_Listed records_
***
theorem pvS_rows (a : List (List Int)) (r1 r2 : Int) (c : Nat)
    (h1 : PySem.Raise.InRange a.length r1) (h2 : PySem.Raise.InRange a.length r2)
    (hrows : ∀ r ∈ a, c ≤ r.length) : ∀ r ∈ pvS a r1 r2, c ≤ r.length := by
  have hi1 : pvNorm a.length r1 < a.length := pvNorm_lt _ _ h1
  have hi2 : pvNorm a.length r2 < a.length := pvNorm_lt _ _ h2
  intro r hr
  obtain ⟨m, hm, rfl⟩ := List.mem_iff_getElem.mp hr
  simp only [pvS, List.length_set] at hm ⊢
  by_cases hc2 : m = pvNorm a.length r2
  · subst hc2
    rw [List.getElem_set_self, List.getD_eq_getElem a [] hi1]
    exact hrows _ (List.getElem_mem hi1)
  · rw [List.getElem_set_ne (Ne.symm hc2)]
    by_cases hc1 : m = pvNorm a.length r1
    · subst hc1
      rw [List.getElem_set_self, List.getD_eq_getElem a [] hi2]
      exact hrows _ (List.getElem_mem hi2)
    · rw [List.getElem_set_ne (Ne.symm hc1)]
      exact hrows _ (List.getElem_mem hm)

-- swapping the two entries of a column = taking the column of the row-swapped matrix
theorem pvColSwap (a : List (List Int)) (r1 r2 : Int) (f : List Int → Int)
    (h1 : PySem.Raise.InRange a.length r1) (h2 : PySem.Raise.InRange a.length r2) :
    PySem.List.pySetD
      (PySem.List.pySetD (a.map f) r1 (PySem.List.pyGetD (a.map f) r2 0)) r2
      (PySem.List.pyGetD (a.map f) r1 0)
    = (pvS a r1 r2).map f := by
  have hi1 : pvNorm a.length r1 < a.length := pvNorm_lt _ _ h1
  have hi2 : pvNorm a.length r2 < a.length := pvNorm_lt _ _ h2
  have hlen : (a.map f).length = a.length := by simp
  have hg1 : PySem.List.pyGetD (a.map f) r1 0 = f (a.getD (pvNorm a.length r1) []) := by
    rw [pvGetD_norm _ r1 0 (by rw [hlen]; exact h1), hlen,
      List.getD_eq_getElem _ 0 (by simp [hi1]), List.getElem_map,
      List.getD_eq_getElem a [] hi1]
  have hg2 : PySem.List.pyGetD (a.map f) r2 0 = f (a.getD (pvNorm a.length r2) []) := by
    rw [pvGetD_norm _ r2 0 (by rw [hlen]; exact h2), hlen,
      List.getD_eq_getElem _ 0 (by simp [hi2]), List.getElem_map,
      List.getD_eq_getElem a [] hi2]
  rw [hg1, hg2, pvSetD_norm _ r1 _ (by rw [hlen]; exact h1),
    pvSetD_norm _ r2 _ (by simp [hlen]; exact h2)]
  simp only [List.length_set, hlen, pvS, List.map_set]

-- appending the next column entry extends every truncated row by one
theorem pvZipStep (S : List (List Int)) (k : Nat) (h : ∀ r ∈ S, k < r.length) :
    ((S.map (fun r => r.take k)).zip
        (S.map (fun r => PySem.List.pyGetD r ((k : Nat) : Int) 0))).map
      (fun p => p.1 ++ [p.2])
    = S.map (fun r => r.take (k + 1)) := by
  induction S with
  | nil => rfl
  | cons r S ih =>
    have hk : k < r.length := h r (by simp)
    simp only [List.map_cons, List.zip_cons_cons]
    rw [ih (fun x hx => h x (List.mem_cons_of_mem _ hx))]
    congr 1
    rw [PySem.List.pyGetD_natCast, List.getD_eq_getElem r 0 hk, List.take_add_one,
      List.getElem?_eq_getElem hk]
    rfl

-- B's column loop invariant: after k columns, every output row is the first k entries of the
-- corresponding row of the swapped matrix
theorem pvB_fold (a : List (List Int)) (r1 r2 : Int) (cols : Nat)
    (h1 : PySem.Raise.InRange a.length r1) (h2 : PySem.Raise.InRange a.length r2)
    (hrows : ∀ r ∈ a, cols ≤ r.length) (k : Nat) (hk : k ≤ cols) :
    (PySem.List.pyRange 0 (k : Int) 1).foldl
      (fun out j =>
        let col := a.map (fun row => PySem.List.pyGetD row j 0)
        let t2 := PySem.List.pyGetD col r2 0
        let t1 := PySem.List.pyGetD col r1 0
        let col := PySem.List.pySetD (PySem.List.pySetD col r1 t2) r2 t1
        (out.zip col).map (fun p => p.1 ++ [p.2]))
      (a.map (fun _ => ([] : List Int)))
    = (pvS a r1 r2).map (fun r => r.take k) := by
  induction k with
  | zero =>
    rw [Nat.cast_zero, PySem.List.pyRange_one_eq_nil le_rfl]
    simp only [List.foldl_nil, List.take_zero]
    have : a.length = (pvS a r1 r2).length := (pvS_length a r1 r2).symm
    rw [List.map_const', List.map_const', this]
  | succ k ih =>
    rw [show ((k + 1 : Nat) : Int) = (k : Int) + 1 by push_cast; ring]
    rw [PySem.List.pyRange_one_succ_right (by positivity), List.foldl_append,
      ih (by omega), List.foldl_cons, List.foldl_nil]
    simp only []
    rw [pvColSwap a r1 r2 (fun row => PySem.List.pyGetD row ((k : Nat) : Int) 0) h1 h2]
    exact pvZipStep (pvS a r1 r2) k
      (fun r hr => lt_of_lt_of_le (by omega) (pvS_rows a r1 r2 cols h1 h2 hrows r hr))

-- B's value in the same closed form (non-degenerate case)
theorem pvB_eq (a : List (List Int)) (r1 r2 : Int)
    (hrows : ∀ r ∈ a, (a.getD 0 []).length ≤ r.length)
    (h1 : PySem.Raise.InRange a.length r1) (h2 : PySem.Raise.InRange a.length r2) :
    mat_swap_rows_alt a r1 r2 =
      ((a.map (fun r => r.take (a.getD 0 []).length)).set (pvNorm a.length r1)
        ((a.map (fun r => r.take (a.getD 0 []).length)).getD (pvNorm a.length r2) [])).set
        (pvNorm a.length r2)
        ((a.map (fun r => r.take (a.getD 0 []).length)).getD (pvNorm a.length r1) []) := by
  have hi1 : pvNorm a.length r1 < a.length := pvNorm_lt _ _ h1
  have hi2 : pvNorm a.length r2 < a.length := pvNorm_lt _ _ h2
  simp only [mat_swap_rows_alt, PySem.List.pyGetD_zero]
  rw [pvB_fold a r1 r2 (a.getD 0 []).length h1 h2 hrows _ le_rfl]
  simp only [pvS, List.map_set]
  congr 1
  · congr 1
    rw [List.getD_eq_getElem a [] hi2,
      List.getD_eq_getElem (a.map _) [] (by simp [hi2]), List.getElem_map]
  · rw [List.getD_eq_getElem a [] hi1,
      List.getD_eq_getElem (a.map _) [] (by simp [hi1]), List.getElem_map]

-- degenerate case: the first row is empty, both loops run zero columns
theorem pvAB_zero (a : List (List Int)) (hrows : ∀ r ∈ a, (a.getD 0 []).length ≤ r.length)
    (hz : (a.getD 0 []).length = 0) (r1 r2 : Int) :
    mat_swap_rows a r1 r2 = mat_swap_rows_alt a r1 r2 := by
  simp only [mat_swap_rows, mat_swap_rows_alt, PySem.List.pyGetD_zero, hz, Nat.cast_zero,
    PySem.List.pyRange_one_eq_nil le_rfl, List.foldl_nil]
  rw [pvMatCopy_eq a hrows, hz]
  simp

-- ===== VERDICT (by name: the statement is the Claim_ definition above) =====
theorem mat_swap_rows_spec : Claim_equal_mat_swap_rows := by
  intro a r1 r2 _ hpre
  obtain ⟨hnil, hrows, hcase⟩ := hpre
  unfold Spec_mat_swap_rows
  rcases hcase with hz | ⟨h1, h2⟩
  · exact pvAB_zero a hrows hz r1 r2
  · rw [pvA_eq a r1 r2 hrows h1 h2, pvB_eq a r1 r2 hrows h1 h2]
***
Working from the data above, extract solely the lines from the one containing "List.getElem?_eq_getElem hk]" through the one containing "theorem pvB_fold (a", exactly as they appear, both included.

_Response to this exercise_
      List.getElem?_eq_getElem hk]
    rfl

-- B's column loop invariant: after k columns, every output row is the first k entries of the
-- corresponding row of the swapped matrix
theorem pvB_fold (a : List (List Int)) (r1 r2 : Int) (cols : Nat)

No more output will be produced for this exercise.